3. **Normal Distribution**: In a normal distribution, z scores provide a way to determine the probability of a data point occurring within a certain range. This is useful in statistical analysis and hypothesis testing.

4. **Comparing Scores Across Different Distributions**: Z scores allow for comparison of scores from different distributions by converting them to a common scale. For example, comparing SAT scores and ACT scores, which are on different scales, can be done using z scores.

5. **Probabilistic Interpretation**: Z scores are used to calculate probabilities and percentiles in a standard normal distribution. This is helpful in various applications, such as quality control, finance, and social sciences.

6. **Hypothesis Testing**: In hypothesis testing, z scores are used to determine how far away a sample mean is from the population mean under the null hypothesis. This helps in making decisions about the validity of the null hypothesis.

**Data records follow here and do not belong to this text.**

-- pv_equiv track=rewrite | github.com/ShuvalovAnthony/ez_python | Danya/8/18974.py | check
-- ===== SOURCE A (Python) =====
-- from string import digits, ascii_uppercase
--
-- alph = digits + ascii_uppercase[:15]
--
-- def check(num: str):
--     nechet_count = 0
--     for nechet in alph[1::2]:
--         nechet_count += num.count(nechet)
--
--     ne_prev_5_cifr = 0
--     for digit in "012345":
--         ne_prev_5_cifr += num.count(digit)
--
--     return (
--         (nechet_count == 1) and
--         (ne_prev_5_cifr <= 2)
--     )
-- ===== SOURCE B (Python) =====
-- def check(num: str):
--     odd_set = set("13579BDFHJLN")
--     low_set = set("012345")
--     nechet_count = 0
--     ne_prev_5_cifr = 0
--     for ch in num:
--         if ch in odd_set:
--             nechet_count += 1
--         if ch in low_set:
--             ne_prev_5_cifr += 1
--     return (nechet_count == 1) and (ne_prev_5_cifr <= 2)
-- ===== Notes on version B (the rewrite author's own statement) =====
-- stated objective: alternative
-- what changed: Single pass over the input with two precomputed membership sets, instead of 18 separate num.count scans (one per alphabet character); in CPython the C-level str.count keeps A competitive, so no speed is claimed.
import Mathlib
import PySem

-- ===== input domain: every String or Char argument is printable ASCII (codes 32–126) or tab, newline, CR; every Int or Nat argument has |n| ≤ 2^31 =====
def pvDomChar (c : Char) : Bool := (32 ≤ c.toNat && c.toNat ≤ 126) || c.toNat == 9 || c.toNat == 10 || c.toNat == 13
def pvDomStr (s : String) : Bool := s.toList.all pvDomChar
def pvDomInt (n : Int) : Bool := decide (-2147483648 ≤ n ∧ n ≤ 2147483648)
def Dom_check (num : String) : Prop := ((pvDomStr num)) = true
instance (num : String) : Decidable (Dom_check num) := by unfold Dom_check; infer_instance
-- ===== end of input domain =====

-- B replaces A's 18 full scans of num (one .count per alphabet character) by one pass with two membership sets (alternative decomposition; no speed claimed).

-- ===== PORT A =====
-- string.digits and string.ascii_uppercase, as code-point lists
def pyDigits : List Char := "0123456789".toList
def pyAsciiUppercase : List Char := "ABCDEFGHIJKLMNOPQRSTUVWXYZ".toList
-- alph = digits + ascii_uppercase[:15]
def alphChars : List Char := pyDigits ++ PySem.List.slice pyAsciiUppercase none (some 15)

def check (num : String) : Bool :=
  -- alph[1::2]; step 2 ≠ 0 so slice? is always some (the getD default is never used)
  let odds := (PySem.List.slice? alphChars (some 1) none 2).getD []
  let nechet_count : Int :=
    odds.foldl (fun acc c => acc + (PySem.Chars.count num.toList [c] : Int)) 0
  let ne_prev_5_cifr : Int :=
    ("012345".toList).foldl (fun acc c => acc + (PySem.Chars.count num.toList [c] : Int)) 0
  (nechet_count == 1) && decide (ne_prev_5_cifr ≤ 2)

-- ===== PORT B =====
def oddSet : List Char := PySem.Set.ofList "13579BDFHJLN".toList
def lowSet : List Char := PySem.Set.ofList "012345".toList

def check_alt (num : String) : Bool :=
  let p := num.toList.foldl
    (fun (acc : Int × Int) ch =>
      (if oddSet.contains ch then acc.1 + 1 else acc.1,
       if lowSet.contains ch then acc.2 + 1 else acc.2)) (0, 0)
  (p.1 == 1) && decide (p.2 ≤ 2)

-- ===== PRECONDITION & SPEC =====
def Spec_check (num : String) (out : Bool) : Prop := out = check_alt num
instance (num : String) (out : Bool) : Decidable (Spec_check num out) := by unfold Spec_check; infer_instance

-- ===== CLAIM (what is proved, stated in full; the proofs are below) =====
def Claim_equal_check : Prop := ∀ (num : String), Dom_check num → Spec_check num (check num)

-- ===== LEMMAS AND PROOFS =====

-- single-character substring count is element count
theorem chars_count_go_singleton (c : Char) (s : List Char) (acc fuel : Nat)
    (h : s.length ≤ fuel) :
    PySem.Chars.count.go [c] fuel s acc = acc + s.count c := by
  induction s generalizing acc fuel with
  | nil => cases fuel <;> simp [PySem.Chars.count.go]
  | cons x t ih =>
    cases fuel with
    | zero => simp at h
    | succ f =>
      simp only [List.length_cons, Nat.succ_le_succ_iff] at h
      by_cases hx : c = x
      · subst hx
        simp [PySem.Chars.count.go, List.isPrefixOf, ih _ _ h]
        omega
      · simp [PySem.Chars.count.go, List.isPrefixOf, Ne.symm hx, hx, ih _ _ h]

theorem chars_count_singleton (s : List Char) (c : Char) :
    PySem.Chars.count s [c] = s.count c := by
  simp [PySem.Chars.count, chars_count_go_singleton c s 0 s.length le_rfl]

-- Σ_{c ∈ L} (indicator x = c) over a duplicate-free L is the membership indicator
theorem sum_indicator_nodup (L : List Char) (x : Char) (hL : L.Nodup) :
    (L.map (fun c => if x = c then (1 : Int) else 0)).sum =
      if L.contains x then 1 else 0 := by
  induction L with
  | nil => simp
  | cons y t ih =>
    simp only [List.nodup_cons] at hL
    by_cases hxy : x = y
    · subst hxy
      simp [ih hL.2, hL.1]
    · simp [List.map_cons, hxy, ih hL.2]

-- the A-side sum of per-character counts is a single countP
theorem sum_counts_eq_countP (L : List Char) (hL : L.Nodup) (s : List Char) :
    (L.map (fun c => (s.count c : Int))).sum =
      (s.countP (fun ch => L.contains ch) : Int) := by
  induction s with
  | nil => simp
  | cons x t ih =>
    have hcnt : ∀ c : Char, ((x :: t).count c : Int) =
        (t.count c : Int) + (if x = c then 1 else 0) := by
      intro c
      by_cases h : x = c
      · subst h; simp
      · simp [h]
    calc (L.map (fun c => ((x :: t).count c : Int))).sum
        = (L.map (fun c => (t.count c : Int) + (if x = c then 1 else 0))).sum := by
          simp only [hcnt]
      _ = (L.map (fun c => (t.count c : Int))).sum
            + (L.map (fun c => if x = c then (1 : Int) else 0)).sum := by
          rw [← List.sum_map_add]
      _ = ((x :: t).countP (fun ch => L.contains ch) : Int) := by
          rw [ih, sum_indicator_nodup L x hL]
          by_cases hx : x ∈ L
          · simp [hx]
          · simp [hx]

-- A-side loop as countP
theorem a_loop_eq_countP (L s : List Char) (hL : L.Nodup) :
    L.foldl (fun acc c => acc + (PySem.Chars.count s [c] : Int)) 0 =
      (s.countP (fun ch => L.contains ch) : Int) := by
  simp only [chars_count_singleton]
  rw [PySem.List.foldl_add, sum_counts_eq_countP L hL s, zero_add]

-- B-side pair fold computes the two countPs
theorem b_fold_eq (s : List Char) (a b : Int) :
    s.foldl
      (fun (acc : Int × Int) ch =>
        (if oddSet.contains ch then acc.1 + 1 else acc.1,
         if lowSet.contains ch then acc.2 + 1 else acc.2)) (a, b) =
      (a + (s.countP (fun ch => oddSet.contains ch) : Int),
       b + (s.countP (fun ch => lowSet.contains ch) : Int)) := by
  induction s generalizing a b with
  | nil => simp
  | cons x t ih =>
    simp only [List.foldl_cons, ih, List.countP_cons]
    by_cases h1 : x ∈ oddSet <;> by_cases h2 : x ∈ lowSet <;>
      simp [h1, h2, Prod.ext_iff] <;> omega

theorem odds_eval :
    (PySem.List.slice? alphChars (some 1) none 2).getD [] = "13579BDFHJLN".toList := by
  decide

theorem oddSet_eval : oddSet = "13579BDFHJLN".toList := by decide
theorem lowSet_eval : lowSet = "012345".toList := by decide

-- ===== VERDICT (by name: the statement is the Claim_ definition above) =====
theorem check_spec : Claim_equal_check := by
  intro num _
  unfold Spec_check check check_alt
  simp only [odds_eval, b_fold_eq]
  rw [a_loop_eq_countP _ _ (by decide), a_loop_eq_countP _ _ (by decide)]
  rw [oddSet_eval, lowSet_eval]
  simp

### Q9: What is Central Limit Theorem? State the significance of the Central Limit Theorem.

**ANS:** The Central Limit Theorem (CLT) is a fundamental theorem in statistics that describes the characteristics of the sampling distribution of the sample mean. The theorem states that, given a sufficiently large sample size, the sampling distribution of the sample mean will be approximately normally distributed, regardless of the original distribution of the population from which the sample is drawn. This holds true as long as the population has a finite variance.



**`Significance of the Central Limit Theorem:`**

1. **Foundation for Inferential Statistics**: The CLT provides the theoretical foundation for making inferences about population parameters using sample statistics. It allows us to use sample data to estimate population parameters and make predictions.

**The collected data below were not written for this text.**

-- pv_equiv track=rewrite | github.com/JonasLow/CS1010E | Tutorials/Midterms/PracticePaper3.py | f
-- ===== SOURCE A (Python) =====
-- def f(n, d):
--     result, weight = 0, 1
--     while n > 0:
--         if n%10 != d:
--             result = result + n%10*weight
--             weight = weight * 10
--         n = n // 10
--     return result
-- ===== SOURCE B (Python) =====
-- def f(n, d):
--     if n <= 0:
--         return 0
--     q, r = divmod(n, 10)
--     rest = f(q, d)
--     return rest if r == d else rest * 10 + r
-- ===== Notes on version B (the rewrite author's own statement) =====
-- stated objective: alternative
-- what changed: Replaces the iterative least-significant-first loop with a (result, weight) accumulator pair by a direct recursion that strips the low digit, recurses on the quotient and reassembles the kept digits most-significant-first with rest*10+r, needing no weight state.
import Mathlib
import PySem

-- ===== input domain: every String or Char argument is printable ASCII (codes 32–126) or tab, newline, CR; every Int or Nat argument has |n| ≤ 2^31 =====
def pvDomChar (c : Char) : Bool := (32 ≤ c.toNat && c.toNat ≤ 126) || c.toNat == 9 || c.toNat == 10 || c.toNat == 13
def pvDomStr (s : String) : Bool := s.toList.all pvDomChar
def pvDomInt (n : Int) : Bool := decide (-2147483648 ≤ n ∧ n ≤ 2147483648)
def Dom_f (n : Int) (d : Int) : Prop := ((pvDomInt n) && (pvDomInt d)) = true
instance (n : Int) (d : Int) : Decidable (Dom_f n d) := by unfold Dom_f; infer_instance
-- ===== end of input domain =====

-- B replaces A's iterative LSB loop with (result, weight) accumulators by a direct
-- recursion reassembling kept digits as rest*10+r (alternative decomposition, same cost).


-- ===== PORT A =====
-- termination: n // 10 shrinks n.toNat while n > 0
theorem pvFloordivTen_lt (n : Int) (h : 0 < n) :
    (PySem.Int.floordiv n 10).toNat < n.toNat := by
  rw [PySem.Int.floordiv_eq_ediv_of_pos (by omega)]
  omega

-- the while-loop of A, state (n, result, weight)
def fLoop (d n result weight : Int) : Int :=
  if h : 0 < n then
    if PySem.Int.mod n 10 ≠ d then
      fLoop d (PySem.Int.floordiv n 10) (result + PySem.Int.mod n 10 * weight) (weight * 10)
    else
      fLoop d (PySem.Int.floordiv n 10) result weight
  else result
termination_by n.toNat
decreasing_by all_goals exact pvFloordivTen_lt n h

def f (n : Int) (d : Int) : Int := fLoop d n 0 1

-- ===== PORT B =====
def f_alt (n : Int) (d : Int) : Int :=
  if h : 0 < n then
    -- q, r = divmod(n, 10)
    let q := PySem.Int.floordiv n 10
    let r := PySem.Int.mod n 10
    let rest := f_alt q d
    if r = d then rest else rest * 10 + r
  else 0
termination_by n.toNat
decreasing_by exact pvFloordivTen_lt n h

-- ===== PRECONDITION & SPEC =====
def Spec_f (n : Int) (d : Int) (out : Int) : Prop := out = f_alt n d
instance (n : Int) (d : Int) (out : Int) : Decidable (Spec_f n d out) := by unfold Spec_f; infer_instance

-- ===== CLAIM (what is proved, stated in full; the proofs are below) =====
def Claim_equal_f : Prop := ∀ (n : Int) (d : Int), Dom_f n d → Spec_f n d (f n d)

-- ===== LEMMAS AND PROOFS =====
-- loop invariant: fLoop d n result weight = result + weight * f_alt n d
theorem fLoop_spec (N : Nat) : ∀ (n d result weight : Int), n.toNat ≤ N →
    fLoop d n result weight = result + weight * f_alt n d := by
  induction N with
  | zero =>
    intro n d result weight hN
    rw [fLoop, f_alt]
    have hn : ¬ 0 < n := by omega
    simp [hn]
  | succ N ih =>
    intro n d result weight hN
    rw [fLoop, f_alt]
    by_cases hn : 0 < n
    · have hq : (PySem.Int.floordiv n 10).toNat ≤ N := by
        have := pvFloordivTen_lt n hn; omega
      by_cases hd : PySem.Int.mod n 10 = d
      · simp only [hn, dif_pos, hd,
          ih (PySem.Int.floordiv n 10) d result weight hq]
        simp
      · simp only [hn, dif_pos, hd, ne_eq, not_false_iff, ite_true, ite_false,
          ih (PySem.Int.floordiv n 10) d _ _ hq]
        ring
    · simp [hn]

-- ===== VERDICT (by name: the statement is the Claim_ definition above) =====
theorem f_spec : Claim_equal_f := by
  intro n d _
  unfold Spec_f f
  simpa using fLoop_spec n.toNat n d 0 1 le_rfl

2. **Approximation of Distribution**: The CLT justifies the use of the normal distribution as an approximation for the distribution of the sample mean, even when the underlying population distribution is not normal. This is particularly useful when dealing with non-normally distributed data.

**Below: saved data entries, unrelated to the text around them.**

-- pv_equiv track=rewrite | github.com/KandelN/GoogleFoobar2020 | foo2a_LAMBs.py | solution
-- ===== SOURCE A (Python) =====
-- def solution(total_lambda):
--     N =total_lambda
--     if N == 1:
--         return 0
--
--     #fibonacci
--     a = 1
--     b = 1
--     sum = 2
--     counter1 = 2
--     while (sum <= N):
--         c = a+b
--         sum += c
--         counter1 += 1
--         a = b
--         b = c
--     counter1 -= 1
--
--     #doubles
--     a = 1
--     sum = 0
--     counter2 = 0
--     while (sum <= N):
--         sum += a
--         counter2 += 1
--         a = 2*a
--     counter2 -=1
--
--     return (counter1 - counter2)
-- ===== SOURCE B (Python) =====
-- def solution(total_lambda):
--     N = total_lambda
--     if N == 1:
--         return 0
--     # counter1 = largest m >= 1 with Fib(m+2) <= N+1 (sum F(1..m) = F(m+2)-1)
--     target = N + 1
--     m, f, g = 1, 2, 3
--     while g <= target:
--         f, g = g, f + g
--         m += 1
--     # counter2 = floor(log2(N+1)) in closed form
--     return m - ((N + 1).bit_length() - 1)
-- ===== Notes on version B (the rewrite author's own statement) =====
-- stated objective: alternative
-- what changed: Replaces A's powers-of-two summing loop by the closed form (N+1).bit_length()-1 and A's four-variable Fibonacci-sum accumulator by a plain two-variable Fibonacci walk against N+1; Pre_ excludes negative lamb counts, which lie outside the task's natural domain and on which A's constant return value 2 is leftover loop state from two loops that never run.
-- outside the precondition, e.g. on solution(-5): A returns 2, B returns -1
import Mathlib
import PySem

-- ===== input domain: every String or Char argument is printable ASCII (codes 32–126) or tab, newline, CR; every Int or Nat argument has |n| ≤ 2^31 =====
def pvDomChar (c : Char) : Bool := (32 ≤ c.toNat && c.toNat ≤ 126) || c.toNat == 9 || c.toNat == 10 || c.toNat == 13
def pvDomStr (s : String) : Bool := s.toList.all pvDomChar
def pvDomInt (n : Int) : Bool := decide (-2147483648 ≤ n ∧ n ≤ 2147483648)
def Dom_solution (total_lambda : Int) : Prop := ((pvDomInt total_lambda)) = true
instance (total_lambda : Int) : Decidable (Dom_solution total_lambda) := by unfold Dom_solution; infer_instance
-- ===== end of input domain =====

-- B replaces A's doubling loop by the closed form floor(log2(N+1)) and A's Fibonacci-sum
-- accumulator by a two-variable Fibonacci walk; same return value on Pre_, similar cost (alternative).

-- ===== PORT A =====
-- A's fibonacci while-loop; fuel only makes it total (100 steps suffice for |N| ≤ 2^31)
def fibLoopA (N : Int) : Nat → Int → Int → Int → Int → Int
  | 0, _, _, _, c => c
  | fuel+1, a, b, sum, c =>
      if sum ≤ N then fibLoopA N fuel b (a+b) (sum+(a+b)) (c+1) else c

-- A's doubling while-loop; fuel only makes it total
def dblLoopA (N : Int) : Nat → Int → Int → Int → Int
  | 0, _, _, c => c
  | fuel+1, a, sum, c =>
      if sum ≤ N then dblLoopA N fuel (2*a) (sum+a) (c+1) else c

def solution (total_lambda : Int) : Int :=
  if total_lambda = 1 then 0
  else (fibLoopA total_lambda 100 1 1 2 2 - 1) - (dblLoopA total_lambda 100 1 0 0 - 1)

-- ===== PORT B =====
-- B's single fibonacci walk: while g <= target: f, g = g, f+g; m += 1
def fibLoopB (N : Int) : Nat → Int → Int → Int → Int
  | 0, _, _, m => m
  | fuel+1, f, g, m =>
      if g ≤ N + 1 then fibLoopB N fuel g (f+g) (m+1) else m

-- Python's int.bit_length (on a negative int it is the bit length of the absolute value)
def bitLen (n : Nat) : Nat := if n = 0 then 0 else Nat.log2 n + 1

def solution_alt (total_lambda : Int) : Int :=
  if total_lambda = 1 then 0
  else fibLoopB total_lambda 100 2 3 1 - ((bitLen (total_lambda + 1).natAbs : Int) - 1)

-- ===== PRECONDITION & SPEC =====
-- Pre_ excludes negative lamb counts: they are outside the task's natural domain, and there
-- A's constant return value 2 is leftover loop state from two while-loops that never run.
def Pre_solution (total_lambda : Int) : Prop := 0 ≤ total_lambda
instance (total_lambda : Int) : Decidable (Pre_solution total_lambda) := by unfold Pre_solution; infer_instance

def pvWitness_solution : Int := 10

def Spec_solution (total_lambda : Int) (out : Int) : Prop := out = solution_alt total_lambda
instance (total_lambda : Int) (out : Int) : Decidable (Spec_solution total_lambda out) := by unfold Spec_solution; infer_instance

-- ===== CLAIM (what is proved, stated in full; the proofs are below) =====
def Claim_equal_solution : Prop := ∀ (total_lambda : Int), Dom_solution total_lambda → Pre_solution total_lambda → Spec_solution total_lambda (solution total_lambda)

-- ===== LEMMAS AND PROOFS =====

-- A's fibonacci loop (state a, b, sum = a+2b-1, c) tracks B's walk (f = a+b, g = a+2b, m = c-1).
theorem fibLoopA_eq_fibLoopB (N : Int) :
    ∀ (fuel : Nat) (a b c : Int),
      fibLoopA N fuel a b (a + 2*b - 1) c = fibLoopB N fuel (a+b) (a + 2*b) (c-1) + 1 := by
  intro fuel
  induction fuel with
  | zero => intro a b c; simp [fibLoopA, fibLoopB]
  | succ n ih =>
      intro a b c
      by_cases h : a + 2*b - 1 ≤ N
      · have h' : a + 2*b ≤ N + 1 := by omega
        simp only [fibLoopA, fibLoopB, if_pos h, if_pos h']
        have e1 : a + 2*b - 1 + (a + b) = b + 2*(a+b) - 1 := by ring
        have := ih b (a+b) (c+1)
        rw [e1, this]
        have e2 : b + (a+b) = a + 2*b := by ring
        have e3 : b + 2*(a+b) = (a+b) + (a + 2*b) := by ring
        have e4 : c + 1 - 1 = c - 1 + 1 := by ring
        rw [e2, e3, e4]
      · have h' : ¬ (a + 2*b ≤ N + 1) := by omega
        simp only [fibLoopA, fibLoopB, if_neg h, if_neg h']
        ring

-- once the condition fails the doubling loop returns its counter, at any fuel
theorem dblLoopA_exit (N : Int) (fuel : Nat) (a sum c : Int) (h : ¬ sum ≤ N) :
    dblLoopA N fuel a sum c = c := by
  cases fuel with
  | zero => rfl
  | succ n => simp [dblLoopA, if_neg h]

-- with enough fuel, the doubling loop started at a power of two computes the bit length of N+1
theorem dblLoopA_bitLen (N : Int) :
    ∀ (fuel k : Nat), (2:Int)^k ≤ N + 1 → N + 1 < 2^(k+fuel) →
      dblLoopA N fuel ((2:Int)^k) ((2:Int)^k - 1) (k : Int) = (bitLen (N+1).toNat : Int) := by
  intro fuel
  induction fuel with
  | zero =>
      intro k h1 h2
      exfalso; simp only [Nat.add_zero] at h2; omega
  | succ n ih =>
      intro k h1 h2
      have hc : (2:Int)^k - 1 ≤ N := by omega
      simp only [dblLoopA, if_pos hc]
      have e1 : 2 * (2:Int)^k = 2^(k+1) := by rw [pow_succ]; ring
      have e2 : (2:Int)^k - 1 + 2^k = 2^(k+1) - 1 := by rw [pow_succ]; ring
      rw [e1, e2]
      by_cases h3 : (2:Int)^(k+1) ≤ N + 1
      · have h4 : N + 1 < 2^(k+1+n) := by
          have : k + 1 + n = k + (n+1) := by omega
          rw [this]; exact h2
        have := ih (k+1) h3 h4
        push_cast at this ⊢
        convert this using 2
      · have hexit : dblLoopA N n ((2:Int)^(k+1)) ((2:Int)^(k+1) - 1) ((k:Int)+1) = (k:Int)+1 :=
          dblLoopA_exit N n _ _ _ (by omega)
        have : ((k:Int)+1) = ((k+1 : Nat) : Int) := by push_cast; ring
        rw [this] at hexit
        have hres : dblLoopA N n ((2:Int)^(k+1)) ((2:Int)^(k+1) - 1) ((k:Int)+1)
            = ((k+1 : Nat) : Int) := by rw [← this] at hexit; rw [hexit, this]
        rw [hres]
        -- bit length of N+1 is k+1 since 2^k ≤ N+1 < 2^(k+1)
        have h2kpos : (0:Int) < 2^k := by positivity
        have ht : (1:Int) ≤ N + 1 := by omega
        set t : Nat := (N+1).toNat with hts
        have htn : ((t:Int)) = N + 1 := Int.toNat_of_nonneg (by omega)
        have hk1 : (2:Nat)^k ≤ t := by
          have : ((2:Nat)^k : Int) ≤ (t:Int) := by push_cast; rw [htn]; exact h1
          exact_mod_cast this
        have hk2 : t < (2:Nat)^(k+1) := by
          have : ((t:Int)) < ((2:Nat)^(k+1) : Int) := by push_cast; rw [htn]; omega
          exact_mod_cast this
        have htne : t ≠ 0 := by
          have : (0:Nat) < 2^k := Nat.pow_pos (by norm_num)
          omega
        have hlog : Nat.log2 t = k := by
          rw [Nat.log2_eq_log_two]
          exact Nat.log_eq_of_pow_le_of_lt_pow hk1 hk2
        have hbl : bitLen t = k + 1 := by
          simp [bitLen, htne, hlog]
        rw [hbl]

-- ===== VERDICT (by name: the statement is the Claim_ definition above) =====
theorem solution_spec : Claim_equal_solution := by
  intro N hDom hPre
  unfold Spec_solution solution solution_alt
  by_cases h1 : N = 1
  · simp [h1]
  · rw [if_neg h1, if_neg h1]
    have hfib : fibLoopA N 100 1 1 2 2 = fibLoopB N 100 2 3 1 + 1 := by
      have := fibLoopA_eq_fibLoopB N 100 1 1 2
      norm_num at this
      exact this
    have hn : 0 ≤ N := hPre
    have habs : (N + 1).natAbs = (N + 1).toNat := by omega
    have hdbl : dblLoopA N 100 1 0 0 - 1 = (bitLen (N + 1).toNat : Int) - 1 := by
      have hb : N + 1 < (2:Int)^(0+100) := by
        have hd : N ≤ 2147483648 := by
          have := hDom
          unfold Dom_solution pvDomInt at this
          simp at this
          exact this.2
        calc N + 1 ≤ 2147483649 := by omega
          _ < (2:Int)^(0+100) := by norm_num
      have := dblLoopA_bitLen N 100 0 (by simpa using (by omega : (1:Int) ≤ N + 1)) hb
      norm_num at this
      rw [this]
    rw [hfib, habs, hdbl]
    ring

3. **Simplification of Analysis**: Because the sample mean follows a normal distribution for large sample sizes, many statistical procedures and tests (such as confidence intervals and hypothesis tests) that assume normality can be applied, simplifying the analysis.

4. **Applications in Real-World Problems**: The CLT is widely used in various fields, such as economics, engineering, social sciences, and natural sciences, where it helps in analyzing and interpreting data.

5. **Law of Large Numbers**: The CLT complements the Law of Large Numbers, which states that as the sample size increases, the sample mean converges to the population mean. Together, these theorems provide a robust framework for understanding the behavior of sample statistics.




### Q10: State the assumptions of the Central Limit Theorem.

**ANS:** The Central Limit Theorem (CLT) makes several key assumptions that must be satisfied for the theorem to hold true. These assumptions are crucial for ensuring that the sampling distribution of the sample mean approximates a normal distribution as the sample size becomes large.

1. **`Independence`**:   The sampled observations must be independent of each other. This means that the outcome of one observation should not affect the outcome of another. In practice, this is often achieved by random sampling.


2. **`Identically Distributed`**:  The sampled observations should be drawn from the same population, meaning they should be identically distributed. This implies that each observation comes from the same probability distribution with the same mean (mu) and variance (sigma^2).


3. **`Finite Variance`**:  The population from which the sample is drawn must have a finite variance (sigma^2 < infty). If the variance is infinite, the CLT does not apply.


4. **`Sample Size`**:  The sample size (n) should be sufficiently large. While there is no strict rule for what constitutes a "large" sample size, a common guideline is (n >= 30). However, the required sample size can vary depending on the shape of the underlying population distribution:
     - If the population distribution is approximately normal, even smaller sample sizes can suffice.
     - If the population distribution is heavily skewed or has heavy tails, larger sample sizes are necessary to achieve a normal approximation.